-- pv_equiv track=rewrite | github.com/phoenix-agents/phoenix-core | skill_comparison.py | _generate_flow_ascii
-- ===== SOURCE A (Python) =====
-- from typing import Dict, Any, List, Optional, Set, Tuple
-- from collections import defaultdict
--
-- def _generate_flow_ascii(paths: List[Tuple[Tuple[str, str], int]]) -> str:
--     """Generate ASCII visualization of knowledge flow."""
--     if not paths:
--         return "No knowledge flow data available"
--
--     lines = ["Knowledge Flow Visualization:", "=" * 50]
--
--     # Group by source
--     sources = defaultdict(list)
--     for (src, tgt), count in paths:
--         sources[src].append((tgt, count))
--
--     for source, targets in sorted(sources.items()):
--         lines.append(f"\n{source} (source)")
--         for target, count in sorted(targets, key=lambda x: x[1], reverse=True):
--             lines.append(f"  --> {target} ({count} knowledge transfers)")
--
--     return "\n".join(lines)
-- ===== SOURCE B (Python) =====
-- # B: one stable sort of the whole list by (source, -count), then a single run-scan
-- # that emits a group header whenever the source changes (no dict grouping).
-- from typing import List, Tuple
--
-- def _generate_flow_ascii(paths: List[Tuple[Tuple[str, str], int]]) -> str:
--     if not paths:
--         return "No knowledge flow data available"
--     lines = ["Knowledge Flow Visualization:", "=" * 50]
--     current = None
--     for (src, tgt), count in sorted(paths, key=lambda p: (p[0][0], -p[1])):
--         if src != current:
--             lines.append(f"\n{src} (source)")
--             current = src
--         lines.append(f"  --> {tgt} ({count} knowledge transfers)")
--     return "\n".join(lines)
-- ===== Notes on version B (the rewrite author's own statement) =====
-- stated objective: alternative
-- what changed: Replaces A's defaultdict grouping plus per-source inner sorts with one stable sort of the whole list by (source, -count) followed by a single run-scan that emits a header whenever the source changes.
import Mathlib
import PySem

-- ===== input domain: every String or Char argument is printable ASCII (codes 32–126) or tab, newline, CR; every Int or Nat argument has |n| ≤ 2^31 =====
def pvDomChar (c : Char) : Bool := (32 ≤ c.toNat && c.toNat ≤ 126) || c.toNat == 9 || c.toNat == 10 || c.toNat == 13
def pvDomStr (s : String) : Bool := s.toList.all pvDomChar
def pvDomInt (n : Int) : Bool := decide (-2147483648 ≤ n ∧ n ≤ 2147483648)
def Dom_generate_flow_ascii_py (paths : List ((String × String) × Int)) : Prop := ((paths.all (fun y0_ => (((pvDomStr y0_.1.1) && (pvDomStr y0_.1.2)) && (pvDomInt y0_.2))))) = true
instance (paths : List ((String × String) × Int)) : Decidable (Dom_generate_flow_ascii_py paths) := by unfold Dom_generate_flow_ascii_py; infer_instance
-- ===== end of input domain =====

-- B replaces A's dict grouping + nested sorted loops by ONE stable sort of the whole
-- list by (source, -count) followed by a single run-scan that emits a header on each
-- source change (objective: alternative decomposition, same output).

-- shared f-string helpers (both Pythons build exactly these strings)
def pvHdr (s : String) : String := "\n" ++ s ++ " (source)"
def pvArrow (t : String) (c : Int) : String :=
  "  --> " ++ t ++ " (" ++ PySem.Int.toStr c ++ " knowledge transfers)"

-- ===== PORT A =====
def generate_flow_ascii_py (paths : List ((String × String) × Int)) : String :=
  if paths = [] then "No knowledge flow data available"
  else
    let lines0 : List String :=
      ["Knowledge Flow Visualization:", String.ofList (PySem.List.pyRepeat ['='] 50)]
    let sources : PySem.Dict String (List (String × Int)) :=
      paths.foldl (fun d p => d.modify p.1.1 [] (fun v => v ++ [(p.1.2, p.2)])) PySem.Dict.empty
    -- sorted(sources.items()): dict keys are distinct, so Python's tuple comparison
    -- never reaches the second component; ported exactly as sort by the first component.
    let lines : List String :=
      (PySem.List.sorted sources.items (fun it => it.1) false).foldl
        (fun acc it =>
          (PySem.List.sorted it.2 (fun t => t.2) true).foldl
            (fun acc2 t => acc2 ++ [pvArrow t.1 t.2])
            (acc ++ [pvHdr it.1]))
        lines0
    PySem.Str.join "\n" lines

-- ===== PORT B =====
def pvStep (st : List String × Option String) (p : (String × String) × Int) :
    List String × Option String :=
  let st1 := if some p.1.1 ≠ st.2 then (st.1 ++ [pvHdr p.1.1], some p.1.1) else st
  (st1.1 ++ [pvArrow p.1.2 p.2], st1.2)

def generate_flow_ascii_py_alt (paths : List ((String × String) × Int)) : String :=
  if paths = [] then "No knowledge flow data available"
  else
    let lines0 : List String :=
      ["Knowledge Flow Visualization:", String.ofList (PySem.List.pyRepeat ['='] 50)]
    let res :=
      (PySem.List.sorted2 paths (fun p => p.1.1) (fun p => -p.2) false).foldl
        pvStep (lines0, (none : Option String))
    PySem.Str.join "\n" res.1

-- ===== PRECONDITION & SPEC =====
def Spec_generate_flow_ascii_py (paths : List ((String × String) × Int)) (out : String) : Prop := out = generate_flow_ascii_py_alt paths
instance (paths : List ((String × String) × Int)) (out : String) : Decidable (Spec_generate_flow_ascii_py paths out) := by unfold Spec_generate_flow_ascii_py; infer_instance

-- ===== CLAIM (what is proved, stated in full; the proofs are below) =====
def Claim_equal_generate_flow_ascii_py : Prop := ∀ (paths : List ((String × String) × Int)), Dom_generate_flow_ascii_py paths → Spec_generate_flow_ascii_py paths (generate_flow_ascii_py paths)

-- ===== LEMMAS AND PROOFS =====
def pvBSrc (a b : (String × String) × Int) : Bool :=
  decide (a.1.1 < b.1.1) || (!decide (b.1.1 < a.1.1) && decide (-a.2 < -b.2))
def pvBCnt (a b : (String × String) × Int) : Bool := decide (b.2 < a.2)
def pvBStr (a b : String) : Bool := decide (a < b)

theorem pvBSrc_lt {x y : (String × String) × Int} (h : y.1.1 < x.1.1) : pvBSrc x y = false := by
  simp [pvBSrc, h, asymm h]
theorem pvBSrc_gt {x y : (String × String) × Int} (h : x.1.1 < y.1.1) : pvBSrc x y = true := by
  simp [pvBSrc, h]
theorem pvBSrc_eq {x y : (String × String) × Int} (h : y.1.1 = x.1.1) :
    pvBSrc x y = pvBCnt x y := by
  simp [pvBSrc, pvBCnt, h]

theorem pv_insertBy_append_not {α : Type} (before : α → α → Bool) (x : α)
    (l1 l2 : List α) (h : ∀ y ∈ l1, before x y = false) :
    PySem.List.insertBy before x (l1 ++ l2) = l1 ++ PySem.List.insertBy before x l2 := by
  induction l1 with
  | nil => simp
  | cons a t ih =>
    have ha := h a (by simp)
    simp [PySem.List.insertBy, ha, ih (fun y hy => h y (by simp [hy]))]

theorem pv_insertBy_append_congr {α : Type} (before before' : α → α → Bool) (x : α)
    (l1 l2 : List α) (h1 : ∀ y ∈ l1, before x y = before' x y)
    (h2 : ∀ y ∈ l2, before x y = true) :
    PySem.List.insertBy before x (l1 ++ l2) = PySem.List.insertBy before' x l1 ++ l2 := by
  induction l1 with
  | nil =>
    cases l2 with
    | nil => simp [PySem.List.insertBy]
    | cons b t => simp [PySem.List.insertBy, h2 b (by simp)]
  | cons a t ih =>
    have ha := h1 a (by simp)
    by_cases hb : before' x a = true
    · simp [PySem.List.insertBy, ha, hb]
    · simp only [Bool.not_eq_true] at hb
      simp [PySem.List.insertBy, ha, hb, ih (fun y hy => h1 y (by simp [hy]))]

theorem pv_step_mem (srcs : List String) (G : String → List ((String × String) × Int))
    (x : (String × String) × Int) (hpw : srcs.Pairwise (· < ·))
    (hG : ∀ s ∈ srcs, ∀ y ∈ G s, y.1.1 = s) (hx : x.1.1 ∈ srcs) :
    PySem.List.insertBy pvBSrc x (srcs.flatMap G)
      = srcs.flatMap (fun s => if s = x.1.1 then PySem.List.insertBy pvBCnt x (G s) else G s) := by
  induction srcs with
  | nil => simp at hx
  | cons s rest ih =>
    rw [List.pairwise_cons] at hpw
    obtain ⟨hlt, hpw'⟩ := hpw
    by_cases hs : s = x.1.1
    · simp only [List.flatMap_cons]
      rw [pv_insertBy_append_congr pvBSrc pvBCnt x (G s) (rest.flatMap G)
        (fun y hy => pvBSrc_eq (by rw [hG s (by simp) y hy, hs]))
        (fun y hy => by
          obtain ⟨t, ht, hyt⟩ := List.mem_flatMap.mp hy
          exact pvBSrc_gt (by rw [hG t (by simp [ht]) y hyt, ← hs]; exact hlt t ht))]
      have hrest : rest.flatMap (fun t => if t = x.1.1 then PySem.List.insertBy pvBCnt x (G t) else G t)
          = rest.flatMap G := by
        apply List.flatMap_congr
        intro t ht
        rw [if_neg (by intro he; exact absurd ((he.trans hs.symm) ▸ hlt t ht) (lt_irrefl t))]
      simp [hs, hrest]
    · have hx' : x.1.1 ∈ rest := by
        rcases List.mem_cons.mp hx with h | h
        · exact absurd h.symm hs
        · exact h
      have hslt : s < x.1.1 := hlt _ hx'
      simp only [List.flatMap_cons]
      rw [pv_insertBy_append_not pvBSrc x (G s) (rest.flatMap G)
        (fun y hy => pvBSrc_lt (by rw [hG s (by simp) y hy]; exact hslt)),
        ih hpw' (fun t ht => hG t (by simp [ht])) hx']
      rw [if_neg (by intro he; exact absurd (he ▸ hslt) (lt_irrefl _))]

theorem pv_insertBy_all_true {α : Type} (before : α → α → Bool) (x : α)
    (l : List α) (h : ∀ y ∈ l, before x y = true) :
    PySem.List.insertBy before x l = x :: l := by
  cases l with
  | nil => simp [PySem.List.insertBy]
  | cons a t => simp [PySem.List.insertBy, h a (by simp)]

theorem pv_step_new (srcs : List String) (G : String → List ((String × String) × Int))
    (x : (String × String) × Int) (hpw : srcs.Pairwise (· < ·))
    (hG : ∀ s ∈ srcs, ∀ y ∈ G s, y.1.1 = s) (hx : x.1.1 ∉ srcs) :
    PySem.List.insertBy pvBSrc x (srcs.flatMap G)
      = (PySem.List.insertBy pvBStr x.1.1 srcs).flatMap
          (fun s => if s = x.1.1 then [x] else G s) := by
  induction srcs with
  | nil => simp [PySem.List.insertBy]
  | cons s rest ih =>
    rw [List.pairwise_cons] at hpw
    obtain ⟨hlt, hpw'⟩ := hpw
    have hsne : s ≠ x.1.1 := fun he => hx (by simp [he])
    by_cases hcase : x.1.1 < s
    · have hall : ∀ y ∈ (s :: rest).flatMap G, pvBSrc x y = true := by
        intro y hy
        obtain ⟨t, ht, hyt⟩ := List.mem_flatMap.mp hy
        apply pvBSrc_gt
        rw [hG t ht y hyt]
        rcases List.mem_cons.mp ht with h | h
        · exact h ▸ hcase
        · exact lt_trans hcase (hlt t h)
      rw [pv_insertBy_all_true pvBSrc x _ hall,
        pv_insertBy_all_true pvBStr x.1.1 (s :: rest) (by
          intro t ht
          simp only [pvBStr, decide_eq_true_eq]
          rcases List.mem_cons.mp ht with h | h
          · exact h ▸ hcase
          · exact lt_trans hcase (hlt t h))]
      have hG' : (s :: rest).flatMap (fun t => if t = x.1.1 then [x] else G t)
          = (s :: rest).flatMap G := by
        apply List.flatMap_congr
        intro t ht
        rcases List.mem_cons.mp ht with h | h
        · rw [if_neg (h ▸ hsne)]
        · rw [if_neg (fun he => absurd (he ▸ lt_trans hcase (hlt t h)) (lt_irrefl _))]
      rw [show List.flatMap (fun t => if t = x.1.1 then [x] else G t) (x.1.1 :: s :: rest)
          = [x] ++ List.flatMap (fun t => if t = x.1.1 then [x] else G t) (s :: rest) from by
            rw [List.flatMap_cons, if_pos rfl], hG']
      simp
    · have hslt : s < x.1.1 := lt_of_le_of_ne (not_lt.mp hcase) hsne
      simp only [List.flatMap_cons]
      rw [pv_insertBy_append_not pvBSrc x (G s) (rest.flatMap G)
        (fun y hy => pvBSrc_lt (by rw [hG s (by simp) y hy]; exact hslt)),
        ih hpw' (fun t ht => hG t (by simp [ht])) (fun h => hx (by simp [h]))]
      have : PySem.List.insertBy pvBStr x.1.1 (s :: rest)
          = s :: PySem.List.insertBy pvBStr x.1.1 rest := by
        simp [PySem.List.insertBy, pvBStr, asymm hslt]
      rw [this]
      simp [if_neg hsne]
○ ○ ○ ○ ○ ○ ○
== Task description ==
State the number of lines in the records that hold the string "targets", and add nothing.

== Output for this task ==
2